Cette voix, c’est celle de Marie-Pierre VALET, secrétaire médicale de la Cellule d’Urgence Médico-Psychologique. Elle reçoit les appels de personnes traumatisées, que ce soit par une agression, un accident ou encore la perte brutale d’un proche. Elle évalue l’urgence de la demande, prépare, transmet, accompagne. Son rôle d’intermédiaire est à la fois crucial et délicat : elle doit contenir l’angoisse, être en même temps réactive et à l’écoute, savoir retenir et transmettre.
« Quand on s’adresse à des victimes, il y a des choses qu’il est préférable de ne pas dire. Des paroles toutes faites qui, souvent, peuvent venir spontanément à l’esprit comme "n’y pensez plus", "tout ça c’est du passé, c’est terminé". Ces mots qui se veulent réconfortants ont en fait pour effet de nier ce que les personnes ressentent. J’essaye toujours d’apaiser, de mettre de la nuance. Reconnaître la souffrance plutôt que chercher à l’évacuer, et dire : "on va vous aider". »
Marie-Pierre VALET a travaillé pendant 15 ans dans le service de Neurologie et neuropsychologie du Pr CECCALDI à la Timone, puis au Centre d’évaluation et de traitement de la douleur de 2017 à 2020. En 2016, elle s’engage en tant que volontaire à la Cellule d’Urgence Médico-Psychologique.

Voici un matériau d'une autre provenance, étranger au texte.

def pvRest0 : List (String × Nat) := [("decrypt", 1), ("decryption", 1), ("password", 2), ("reset", 2), ("forgot", 2), ("email", 3), ("send", 3), ("receive", 3), ("audit", 4), ("log", 4), ("verify", 4), ("key", 5), ("keys", 5), ("dicom", 6), ("medical", 6), ("image", 6), ("help", 7), ("help me", 7), ("support", 7), ("thank", 8), ("thanks", 8), ("prescription", 9), ("medication", 9), ("report", 10), ("medical report", 10), ("appointment", 11), ("schedule", 11), ("record", 12), ("patient record", 12), ("hi", 13), ("hello", 13), ("hey", 13)]
def pvRest1 : List (String × Nat) := [("password", 2), ("reset", 2), ("forgot", 2), ("email", 3), ("send", 3), ("receive", 3), ("audit", 4), ("log", 4), ("verify", 4), ("key", 5), ("keys", 5), ("dicom", 6), ("medical", 6), ("image", 6), ("help", 7), ("help me", 7), ("support", 7), ("thank", 8), ("thanks", 8), ("prescription", 9), ("medication", 9), ("report", 10), ("medical report", 10), ("appointment", 11), ("schedule", 11), ("record", 12), ("patient record", 12), ("hi", 13), ("hello", 13), ("hey", 13)]
def pvRest2 : List (String × Nat) := [("email", 3), ("send", 3), ("receive", 3), ("audit", 4), ("log", 4), ("verify", 4), ("key", 5), ("keys", 5), ("dicom", 6), ("medical", 6), ("image", 6), ("help", 7), ("help me", 7), ("support", 7), ("thank", 8), ("thanks", 8), ("prescription", 9), ("medication", 9), ("report", 10), ("medical report", 10), ("appointment", 11), ("schedule", 11), ("record", 12), ("patient record", 12), ("hi", 13), ("hello", 13), ("hey", 13)]
def pvRest3 : List (String × Nat) := [("audit", 4), ("log", 4), ("verify", 4), ("key", 5), ("keys", 5), ("dicom", 6), ("medical", 6), ("image", 6), ("help", 7), ("help me", 7), ("support", 7), ("thank", 8), ("thanks", 8), ("prescription", 9), ("medication", 9), ("report", 10), ("medical report", 10), ("appointment", 11), ("schedule", 11), ("record", 12), ("patient record", 12), ("hi", 13), ("hello", 13), ("hey", 13)]
def pvRest4 : List (String × Nat) := [("key", 5), ("keys", 5), ("dicom", 6), ("medical", 6), ("image", 6), ("help", 7), ("help me", 7), ("support", 7), ("thank", 8), ("thanks", 8), ("prescription", 9), ("medication", 9), ("report", 10), ("medical report", 10), ("appointment", 11), ("schedule", 11), ("record", 12), ("patient record", 12), ("hi", 13), ("hello", 13), ("hey", 13)]
def pvRest5 : List (String × Nat) := [("dicom", 6), ("medical", 6), ("image", 6), ("help", 7), ("help me", 7), ("support", 7), ("thank", 8), ("thanks", 8), ("prescription", 9), ("medication", 9), ("report", 10), ("medical report", 10), ("appointment", 11), ("schedule", 11), ("record", 12), ("patient record", 12), ("hi", 13), ("hello", 13), ("hey", 13)]
def pvRest6 : List (String × Nat) := [("help", 7), ("help me", 7), ("support", 7), ("thank", 8), ("thanks", 8), ("prescription", 9), ("medication", 9), ("report", 10), ("medical report", 10), ("appointment", 11), ("schedule", 11), ("record", 12), ("patient record", 12), ("hi", 13), ("hello", 13), ("hey", 13)]
def pvRest7 : List (String × Nat) := [("thank", 8), ("thanks", 8), ("prescription", 9), ("medication", 9), ("report", 10), ("medical report", 10), ("appointment", 11), ("schedule", 11), ("record", 12), ("patient record", 12), ("hi", 13), ("hello", 13), ("hey", 13)]
def pvRest8 : List (String × Nat) := [("prescription", 9), ("medication", 9), ("report", 10), ("medical report", 10), ("appointment", 11), ("schedule", 11), ("record", 12), ("patient record", 12), ("hi", 13), ("hello", 13), ("hey", 13)]
def pvRest9 : List (String × Nat) := [("report", 10), ("medical report", 10), ("appointment", 11), ("schedule", 11), ("record", 12), ("patient record", 12), ("hi", 13), ("hello", 13), ("hey", 13)]
def pvRest10 : List (String × Nat) := [("appointment", 11), ("schedule", 11), ("record", 12), ("patient record", 12), ("hi", 13), ("hello", 13), ("hey", 13)]
def pvRest11 : List (String × Nat) := [("record", 12), ("patient record", 12), ("hi", 13), ("hello", 13), ("hey", 13)]
def pvRest12 : List (String × Nat) := [("hi", 13), ("hello", 13), ("hey", 13)]

theorem pvfold_ge (m : String) (L : List (String × Nat)) (b : Nat)
    (h : ∀ kp ∈ L, b ≤ kp.2) : L.foldl (pvStep m) b = b := by
  induction L with
  | nil => rfl
  | cons kp t ih =>
    have hb : b ≤ kp.2 := h kp (List.mem_cons_self)
    simp only [List.foldl_cons, pvStep]
    rw [if_neg (fun hc => absurd hc.1 (Nat.not_lt.2 hb))]
    exact ih (fun x hx => h x (List.mem_cons_of_mem _ hx))

theorem pvfold_group (m : String) (kws : List String) (p b : Nat) (hp : p < b) :
    (pvG kws p).foldl (pvStep m) b
      = if kws.any (fun w => PySem.Str.isIn w m) then p else b := by
  induction kws with
  | nil => rfl
  | cons k t ih =>
    simp only [pvG, List.map_cons, List.foldl_cons, List.any_cons]
    by_cases h : PySem.Str.isIn k m = true
    · rw [show pvStep m b (k, p) = p from by unfold pvStep; exact if_pos ⟨hp, h⟩]
      rw [pvfold_ge m _ p (by intro kp hkp; obtain ⟨x, -, rfl⟩ := List.mem_map.1 hkp; exact Nat.le_refl _)]
      simp only [h, Bool.true_or, if_true]
    · rw [show pvStep m b (k, p) = b from by unfold pvStep; exact if_neg (fun hc => h hc.2)]
      rw [show (t.map fun k => (k, p)) = pvG t p from rfl, ih]
      simp only [Bool.eq_false_iff.mpr h, Bool.false_or]

theorem pvLen14 : pvResponses.length - 1 = 14 := rfl

-- ===== VERDICT =====
theorem get_auto_response_spec : Claim_equal_get_auto_response := by
  intro u _
  simp only [Spec_get_auto_response, get_auto_response, get_auto_response_alt, pvLen14]
  generalize PySem.Str.lower u = m
  rw [show pvKeywords = pvG ["encrypt", "encryption"] 0 ++ pvRest0 from rfl, List.foldl_append, pvfold_group m ["encrypt", "encryption"] 0 14 (by norm_num)]
  by_cases h0 : (["encrypt", "encryption"].any (fun w => PySem.Str.isIn w m)) = true
  · simp only [if_pos h0]
    rw [pvfold_ge m pvRest0 0 (by decide)]
    rfl
  · simp only [if_neg h0]
    rw [show pvRest0 = pvG ["decrypt", "decryption"] 1 ++ pvRest1 from rfl, List.foldl_append, pvfold_group m ["decrypt", "decryption"] 1 14 (by norm_num)]
    by_cases h1 : (["decrypt", "decryption"].any (fun w => PySem.Str.isIn w m)) = true
    · simp only [if_pos h1]
      rw [pvfold_ge m pvRest1 1 (by decide)]
      rfl
    · simp only [if_neg h1]
      rw [show pvRest1 = pvG ["password", "reset", "forgot"] 2 ++ pvRest2 from rfl, List.foldl_append, pvfold_group m ["password", "reset", "forgot"] 2 14 (by norm_num)]
      by_cases h2 : (["password", "reset", "forgot"].any (fun w => PySem.Str.isIn w m)) = true
      · simp only [if_pos h2]
        rw [pvfold_ge m pvRest2 2 (by decide)]
        rfl
      · simp only [if_neg h2]
        rw [show pvRest2 = pvG ["email", "send", "receive"] 3 ++ pvRest3 from rfl, List.foldl_append, pvfold_group m ["email", "send", "receive"] 3 14 (by norm_num)]
        by_cases h3 : (["email", "send", "receive"].any (fun w => PySem.Str.isIn w m)) = true
        · simp only [if_pos h3]
          rw [pvfold_ge m pvRest3 3 (by decide)]
          rfl
        · simp only [if_neg h3]
          rw [show pvRest3 = pvG ["audit", "log", "verify"] 4 ++ pvRest4 from rfl, List.foldl_append, pvfold_group m ["audit", "log", "verify"] 4 14 (by norm_num)]
          by_cases h4 : (["audit", "log", "verify"].any (fun w => PySem.Str.isIn w m)) = true
          · simp only [if_pos h4]
            rw [pvfold_ge m pvRest4 4 (by decide)]
            rfl
          · simp only [if_neg h4]
            rw [show pvRest4 = pvG ["key", "keys"] 5 ++ pvRest5 from rfl, List.foldl_append, pvfold_group m ["key", "keys"] 5 14 (by norm_num)]
            by_cases h5 : (["key", "keys"].any (fun w => PySem.Str.isIn w m)) = true
            · simp only [if_pos h5]
              rw [pvfold_ge m pvRest5 5 (by decide)]
              rfl
            · simp only [if_neg h5]
              rw [show pvRest5 = pvG ["dicom", "medical", "image"] 6 ++ pvRest6 from rfl, List.foldl_append, pvfold_group m ["dicom", "medical", "image"] 6 14 (by norm_num)]
              by_cases h6 : (["dicom", "medical", "image"].any (fun w => PySem.Str.isIn w m)) = true
              · simp only [if_pos h6]
                rw [pvfold_ge m pvRest6 6 (by decide)]
                rfl
              · simp only [if_neg h6]
                rw [show pvRest6 = pvG ["help", "help me", "support"] 7 ++ pvRest7 from rfl, List.foldl_append, pvfold_group m ["help", "help me", "support"] 7 14 (by norm_num)]
                by_cases h7 : (["help", "help me", "support"].any (fun w => PySem.Str.isIn w m)) = true
                · simp only [if_pos h7]
                  rw [pvfold_ge m pvRest7 7 (by decide)]
                  rfl
                · simp only [if_neg h7]
                  rw [show pvRest7 = pvG ["thank", "thanks"] 8 ++ pvRest8 from rfl, List.foldl_append, pvfold_group m ["thank", "thanks"] 8 14 (by norm_num)]
                  by_cases h8 : (["thank", "thanks"].any (fun w => PySem.Str.isIn w m)) = true
                  · simp only [if_pos h8]
                    rw [pvfold_ge m pvRest8 8 (by decide)]
                    rfl
                  · simp only [if_neg h8]
                    rw [show pvRest8 = pvG ["prescription", "medication"] 9 ++ pvRest9 from rfl, List.foldl_append, pvfold_group m ["prescription", "medication"] 9 14 (by norm_num)]
                    by_cases h9 : (["prescription", "medication"].any (fun w => PySem.Str.isIn w m)) = true
                    · simp only [if_pos h9]
                      rw [pvfold_ge m pvRest9 9 (by decide)]
                      rfl
                    · simp only [if_neg h9]
                      rw [show pvRest9 = pvG ["report", "medical report"] 10 ++ pvRest10 from rfl, List.foldl_append, pvfold_group m ["report", "medical report"] 10 14 (by norm_num)]
                      by_cases h10 : (["report", "medical report"].any (fun w => PySem.Str.isIn w m)) = true
                      · simp only [if_pos h10]
                        rw [pvfold_ge m pvRest10 10 (by decide)]
                        rfl
                      · simp only [if_neg h10]
                        rw [show pvRest10 = pvG ["appointment", "schedule"] 11 ++ pvRest11 from rfl, List.foldl_append, pvfold_group m ["appointment", "schedule"] 11 14 (by norm_num)]
                        by_cases h11 : (["appointment", "schedule"].any (fun w => PySem.Str.isIn w m)) = true
                        · simp only [if_pos h11]
                          rw [pvfold_ge m pvRest11 11 (by decide)]
                          rfl
                        · simp only [if_neg h11]
                          rw [show pvRest11 = pvG ["record", "patient record"] 12 ++ pvRest12 from rfl, List.foldl_append, pvfold_group m ["record", "patient record"] 12 14 (by norm_num)]
                          by_cases h12 : (["record", "patient record"].any (fun w => PySem.Str.isIn w m)) = true
                          · simp only [if_pos h12]
                            rw [pvfold_ge m pvRest12 12 (by decide)]
                            rfl
                          · simp only [if_neg h12]
                            rw [show pvRest12 = pvG ["hi", "hello", "hey"] 13 from rfl, pvfold_group m ["hi", "hello", "hey"] 13 14 (by norm_num)]
                            by_cases h13 : (["hi", "hello", "hey"].any (fun w => PySem.Str.isIn w m)) = true
                            · simp only [if_pos h13]; rfl
                            · simp only [if_neg h13]
                              rfl
-- pv_equiv track=rewrite | github.com/RoschildRui/CC-Agent | agent/utils/web_search_pipeline.py | pick_large_model_name
-- ===== SOURCE A (Python) =====
-- from typing import Dict, List, Optional, Tuple
--
-- def pick_large_model_name(model_pool) -> Optional[str]:
--     """
--     Best-effort choice: prefer reasoning/large models when present; fallback to None (random).
--     """
--     if not model_pool:
--         return None
--     names = list(model_pool.keys())
--     preferred_keywords = [
--         "DeepSeek-R1",
--         "DeepSeek-V3",
--         "deepseek-reasoner",
--         "deepseek-chat",
--         "kimi-k2",
--     ]
--     for kw in preferred_keywords:
--         for n in names:
--             if kw.lower() in n.lower():
--                 return n
--     return names[0] if names else None
-- ===== SOURCE B (Python) =====
-- def pick_large_model_name(model_pool):
--     """Score each name by the index of the first preferred keyword it contains
--     (sentinel = number of keywords), then return the first name achieving the
--     minimum score; None for an empty pool."""
--     if not model_pool:
--         return None
--     keywords = ["deepseek-r1", "deepseek-v3", "deepseek-reasoner",
--                 "deepseek-chat", "kimi-k2"]
--     names = list(model_pool.keys())
--
--     def rank(name):
--         low = name.lower()
--         return next((i for i, kw in enumerate(keywords) if kw in low),
--                     len(keywords))
--
--     ranks = [rank(n) for n in names]
--     m = len(keywords)
--     for r in ranks:
--         if r < m:
--             m = r
--     return next((n for n, r in zip(names, ranks) if r == m), None)
-- ===== Notes on version B (the rewrite author's own statement) =====
-- stated objective: alternative
-- what changed: A scans keyword-major with two nested loops and an early return plus a separate fallback; B scores each name once with a priority rank (index of first contained keyword, sentinel = number of keywords, lowercasing each name once), takes the minimum rank in one pass and returns the first name achieving it, which subsumes the fallback.
import Mathlib
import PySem

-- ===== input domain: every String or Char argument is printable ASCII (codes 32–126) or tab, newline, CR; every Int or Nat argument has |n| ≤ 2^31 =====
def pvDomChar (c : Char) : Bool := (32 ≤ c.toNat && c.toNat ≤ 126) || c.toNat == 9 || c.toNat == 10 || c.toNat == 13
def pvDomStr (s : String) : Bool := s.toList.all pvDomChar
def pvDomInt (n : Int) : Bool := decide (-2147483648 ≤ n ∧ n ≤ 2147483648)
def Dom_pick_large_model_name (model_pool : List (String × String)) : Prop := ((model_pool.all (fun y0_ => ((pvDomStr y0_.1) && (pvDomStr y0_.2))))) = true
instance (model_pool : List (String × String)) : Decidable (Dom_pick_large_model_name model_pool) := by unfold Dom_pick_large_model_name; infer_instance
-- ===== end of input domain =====

-- B re-implements A by scoring each name once (index of first preferred keyword it
-- contains, sentinel = #keywords) and taking the first argmin, instead of A's
-- keyword-major double scan; B lowercases each name once (objective: alternative).

-- ===== PORT A =====
-- outer 'for kw in preferred_keywords' loop with early return; the inner
-- 'for n in names: if kw.lower() in n.lower(): return n' is names.find?
def aScan : List String → List String → Option String
  | [], _ => none
  | kw :: rest, names =>
    match names.find? (fun n => PySem.Str.isIn (PySem.Str.lower kw) (PySem.Str.lower n)) with
    | some n => some n
    | none => aScan rest names

def pick_large_model_name (model_pool : List (String × String)) : Option String :=
  if model_pool.isEmpty then none
  else
    let names := (PySem.Dict.mk model_pool).keys
    match aScan ["DeepSeek-R1", "DeepSeek-V3", "deepseek-reasoner", "deepseek-chat", "kimi-k2"] names with
    | some n => some n
    | none => names.head?   -- names[0] if names else None

-- ===== PORT B =====
-- rank(name): index of the first keyword contained in name.lower(), else len(keywords)
def altRank : List String → String → Nat
  | [], _ => 0
  | kw :: rest, low => if PySem.Str.isIn kw low then 0 else altRank rest low + 1

def pick_large_model_name_alt (model_pool : List (String × String)) : Option String :=
  if model_pool.isEmpty then none
  else
    let keywords := ["deepseek-r1", "deepseek-v3", "deepseek-reasoner", "deepseek-chat", "kimi-k2"]
    let names := (PySem.Dict.mk model_pool).keys
    let ranks := names.map (fun n => altRank keywords (PySem.Str.lower n))
    let m := ranks.foldl (fun m r => if r < m then r else m) keywords.length
    (((names.zip ranks).find? (fun p => p.2 == m)).map Prod.fst)

-- ===== PRECONDITION & SPEC =====
def Spec_pick_large_model_name (model_pool : List (String × String)) (out : Option String) : Prop := out = pick_large_model_name_alt model_pool
instance (model_pool : List (String × String)) (out : Option String) : Decidable (Spec_pick_large_model_name model_pool out) := by unfold Spec_pick_large_model_name; infer_instance

-- ===== CLAIM (what is proved, stated in full; the proofs are below) =====
def Claim_equal_pick_large_model_name : Prop := ∀ (model_pool : List (String × String)), Dom_pick_large_model_name model_pool → Spec_pick_large_model_name model_pool (pick_large_model_name model_pool)

-- ===== LEMMAS AND PROOFS =====

-- hit with an already-lowered keyword
def pvHit (kw n : String) : Bool := PySem.Str.isIn kw (PySem.Str.lower n)

-- aScan over pre-lowered keywords
def aScan' : List String → List String → Option String
  | [], _ => none
  | kw :: rest, names =>
    match names.find? (fun n => pvHit kw n) with
    | some n => some n
    | none => aScan' rest names

theorem aScan_eq_aScan' (kws names : List String) :
    aScan kws names = aScan' (kws.map PySem.Str.lower) names := by
  induction kws with
  | nil => rfl
  | cons kw rest ih =>
    simp only [aScan, List.map, aScan']
    rw [ih]; rfl

def pvRk (kws : List String) (n : String) : Nat := altRank kws (PySem.Str.lower n)

theorem rk_cons (kw : String) (rest : List String) (n : String) :
    pvRk (kw :: rest) n = if pvHit kw n then 0 else pvRk rest n + 1 := rfl

theorem rk_le_length (kws : List String) (n : String) : pvRk kws n ≤ kws.length := by
  induction kws with
  | nil => simp [pvRk, altRank]
  | cons kw rest ih =>
    rw [rk_cons]
    split
    · simp
    · simp only [List.length]; omega

theorem find?_congr_mem {α : Type} (l : List α) (p q : α → Bool)
    (h : ∀ x ∈ l, p x = q x) : l.find? p = l.find? q := by
  induction l with
  | nil => rfl
  | cons x xs ih =>
    have hx := h x (by simp)
    simp only [List.find?]
    rw [hx]
    cases q x
    · exact ih (fun y hy => h y (by simp [hy]))
    · rfl

theorem find?_zip_map {α : Type} (names : List α) (f : α → Nat) (p : Nat → Bool) :
    (((names.zip (names.map f)).find? (fun q => p q.2)).map Prod.fst)
      = names.find? (fun n => p (f n)) := by
  induction names with
  | nil => rfl
  | cons n rest ih =>
    simp only [List.map, List.zip, List.zipWith, List.find?]
    rw [show (p (n, f n).2) = p (f n) from rfl]
    cases hp : p (f n)
    · simpa using ih
    · simp

theorem find?_eq_head?_of_all {α : Type} (l : List α) (p : α → Bool)
    (h : ∀ x ∈ l, p x = true) : l.find? p = l.head? := by
  cases l with
  | nil => rfl
  | cons x xs => simp [List.find?, h x (by simp)]

theorem foldl_min_le_init (l : List Nat) (a : Nat) : l.foldl Nat.min a ≤ a := by
  induction l generalizing a with
  | nil => simp [List.foldl]
  | cons y ys ih =>
    simp only [List.foldl]
    calc ys.foldl Nat.min (Nat.min a y) ≤ Nat.min a y := ih _
      _ ≤ a := Nat.min_le_left a y

theorem foldl_min_le_mem (l : List Nat) : ∀ (a x : Nat), x ∈ l → l.foldl Nat.min a ≤ x := by
  induction l with
  | nil => intro a x hx; cases hx
  | cons y ys ih =>
    intro a x hx
    simp only [List.foldl]
    rcases List.mem_cons.mp hx with h | h
    · subst h
      calc ys.foldl Nat.min (Nat.min a x) ≤ Nat.min a x := foldl_min_le_init ys _
        _ ≤ x := Nat.min_le_right a x
    · exact ih _ x h

theorem foldl_min_mem_or (l : List Nat) (a : Nat) :
    l.foldl Nat.min a = a ∨ l.foldl Nat.min a ∈ l := by
  induction l generalizing a with
  | nil => left; rfl
  | cons y ys ih =>
    simp only [List.foldl]
    rcases ih (Nat.min a y) with h | h
    · rw [h]
      rcases Nat.lt_or_ge y a with hlt | hle
      · right
        have hy : Nat.min a y = y := by
          show (if a ≤ y then a else y) = y
          rw [if_neg (by omega)]
        rw [hy]
        exact List.mem_cons_self
      · left
        show (if a ≤ y then a else y) = a
        rw [if_pos hle]
    · right; right; exact h

-- A's keyword-major scan returns the first name of minimal rank m, when m is achieved
theorem scan_spec (kws : List String) : ∀ (names : List String) (m : Nat),
    (∀ n ∈ names, m ≤ pvRk kws n) → (∃ n ∈ names, pvRk kws n = m) → m < kws.length →
    aScan' kws names = names.find? (fun n => pvRk kws n == m) := by
  induction kws with
  | nil => intro names m _ _ hm; simp at hm
  | cons kw rest ih =>
    intro names m hlb hex hm
    cases m with
    | zero =>
      have hpt : ∀ n, (pvRk (kw :: rest) n == 0) = pvHit kw n := by
        intro n
        rw [rk_cons]
        cases h : pvHit kw n <;> simp
      rw [show names.find? (fun n => pvRk (kw :: rest) n == 0)
            = names.find? (fun n => pvHit kw n) from
            find?_congr_mem _ _ _ (fun n _ => hpt n)]
      obtain ⟨n0, hn0, hr0⟩ := hex
      have hhit : pvHit kw n0 = true := by
        rw [rk_cons] at hr0
        by_contra h
        simp [Bool.not_eq_true] at h
        simp [h] at hr0
      have : (names.find? (fun n => pvHit kw n)).isSome := by
        rw [List.find?_isSome]
        exact ⟨n0, hn0, hhit⟩
      obtain ⟨v, hv⟩ := Option.isSome_iff_exists.mp this
      simp only [aScan', hv]
    | succ m' =>
      have hnohit : ∀ n ∈ names, pvHit kw n = false := by
        intro n hn
        have := hlb n hn
        rw [rk_cons] at this
        by_contra h
        simp [Bool.not_eq_false] at h
        simp [h] at this
      have hnone : names.find? (fun n => pvHit kw n) = none :=
        List.find?_eq_none.mpr (fun n hn => by simp [hnohit n hn])
      have hshift : ∀ n ∈ names, pvRk (kw :: rest) n = pvRk rest n + 1 := by
        intro n hn; rw [rk_cons, hnohit n hn]; simp
      simp only [aScan', hnone]
      rw [ih names m'
            (fun n hn => by have := hlb n hn; rw [hshift n hn] at this; omega)
            (by obtain ⟨n0, hn0, hr0⟩ := hex
                exact ⟨n0, hn0, by rw [hshift n0 hn0] at hr0; omega⟩)
            (by simp [List.length] at hm; omega)]
      apply find?_congr_mem
      intro n hn
      rw [hshift n hn]
      cases h : pvRk rest n == m' <;> simp at h <;> simp [h]

theorem scan_none (kws : List String) : ∀ (names : List String),
    (∀ n ∈ names, pvRk kws n = kws.length) → aScan' kws names = none := by
  induction kws with
  | nil => intro names _; rfl
  | cons kw rest ih =>
    intro names hall
    have hnohit : ∀ n ∈ names, pvHit kw n = false := by
      intro n hn
      have := hall n hn
      rw [rk_cons] at this
      by_contra h
      simp [Bool.not_eq_false] at h
      simp [h, List.length] at this
    have hnone : names.find? (fun n => pvHit kw n) = none :=
      List.find?_eq_none.mpr (fun n hn => by simp [hnohit n hn])
    simp only [aScan', hnone]
    exact ih names (fun n hn => by
      have := hall n hn
      rw [rk_cons, hnohit n hn] at this
      simp [List.length] at this
      simpa using this)

theorem step_eq_min : (fun (m r : Nat) => if r < m then r else m) = Nat.min := by
  funext m r
  show (if r < m then r else m) = (if m ≤ r then m else r)
  rcases Nat.lt_or_ge r m with h | h
  · rw [if_pos h, if_neg (by omega)]
  · rw [if_neg (by omega), if_pos h]

-- master lemma: A's scan+fallback equals B's argmin, for any keyword list
theorem master (kws names : List String) :
    (match aScan' kws names with
     | some n => some n
     | none => names.head?)
    = (((names.zip (names.map (fun n => pvRk kws n))).find?
          (fun p => p.2 == (names.map (fun n => pvRk kws n)).foldl Nat.min kws.length)).map Prod.fst) := by
  set R : String → Nat := fun n => pvRk kws n with hR
  set m := (names.map R).foldl Nat.min kws.length with hm
  have hlb : ∀ n ∈ names, m ≤ R n := by
    intro n hn
    exact foldl_min_le_mem _ _ _ (List.mem_map_of_mem hn)
  rw [find?_zip_map names R (fun r => r == m)]
  rcases Nat.lt_or_ge m kws.length with hlt | hge
  · -- m < #kws: some keyword matched; m is an achieved rank
    have hex : ∃ n ∈ names, R n = m := by
      rcases foldl_min_mem_or (names.map R) kws.length with h | h
      · omega
      · obtain ⟨n, hn, hrn⟩ := List.mem_map.mp h
        exact ⟨n, hn, hrn⟩
    rw [scan_spec kws names m hlb hex hlt]
    obtain ⟨n0, hn0, hr0⟩ := hex
    have : (names.find? (fun n => R n == m)).isSome := by
      rw [List.find?_isSome]
      exact ⟨n0, hn0, by simp [hr0]⟩
    obtain ⟨v, hv⟩ := Option.isSome_iff_exists.mp this
    have hv' : List.find? (fun n => pvRk kws n == m) names = some v := hv
    rw [hv']
  · -- no keyword matched anywhere: every rank is the sentinel
    have hall : ∀ n ∈ names, R n = kws.length := by
      intro n hn
      have h1 := hlb n hn
      have h2 := rk_le_length kws n
      have : R n = pvRk kws n := rfl
      omega
    have hminit : m ≤ kws.length := foldl_min_le_init _ _
    have hmeq : m = kws.length := le_antisymm hminit hge
    rw [scan_none kws names hall]
    rw [find?_eq_head?_of_all names _ (fun n hn => by simp [hall n hn, hmeq])]

-- ===== VERDICT (by name: the statement is the Claim_ definition above) =====
theorem pick_large_model_name_spec : Claim_equal_pick_large_model_name := by
  intro mp _
  unfold Spec_pick_large_model_name pick_large_model_name pick_large_model_name_alt
  by_cases h : mp.isEmpty
  · simp [h]
  · simp only [h]
    rw [aScan_eq_aScan']
    have hkw : ([ "DeepSeek-R1", "DeepSeek-V3", "deepseek-reasoner", "deepseek-chat", "kimi-k2"] : List String).map PySem.Str.lower
        = ["deepseek-r1", "deepseek-v3", "deepseek-reasoner", "deepseek-chat", "kimi-k2"] := by decide
    rw [hkw, step_eq_min]
    exact master _ _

Tout de suite après l’attentat de Nice le 14 juillet, le Dr Flavie DERYNCK la sollicite pour venir à l’Hôpital PASTEUR, au point de rassemblement des victimes, afin notamment d’assurer la saisie des fiches d’identification dans le logiciel ORSAN. Une tâche considérable et éprouvante, compte tenu de l’ampleur du drame. Puis au cours de sa formation CUMP de niveau 2 une intervention de Céline N’GUYEN, infirmière, produit chez elle un déclic. Elle réalise qu’elle a envie de s’investir pleinement à la CUMP où elle sera engagée en tant que secrétaire médicale en avril 2020:
« Céline est non seulement dotée de compétences très développées mais aussi d’un sens de l’humain absolument remarquable. De même que les autres membres de l’équipe d’ailleurs, majoritairement composée de femmes toutes aussi brillantes que bienveillantes, toujours disponibles, toujours en train de se former, d’avancer. C’est un bonheur de travailler à leur côté. »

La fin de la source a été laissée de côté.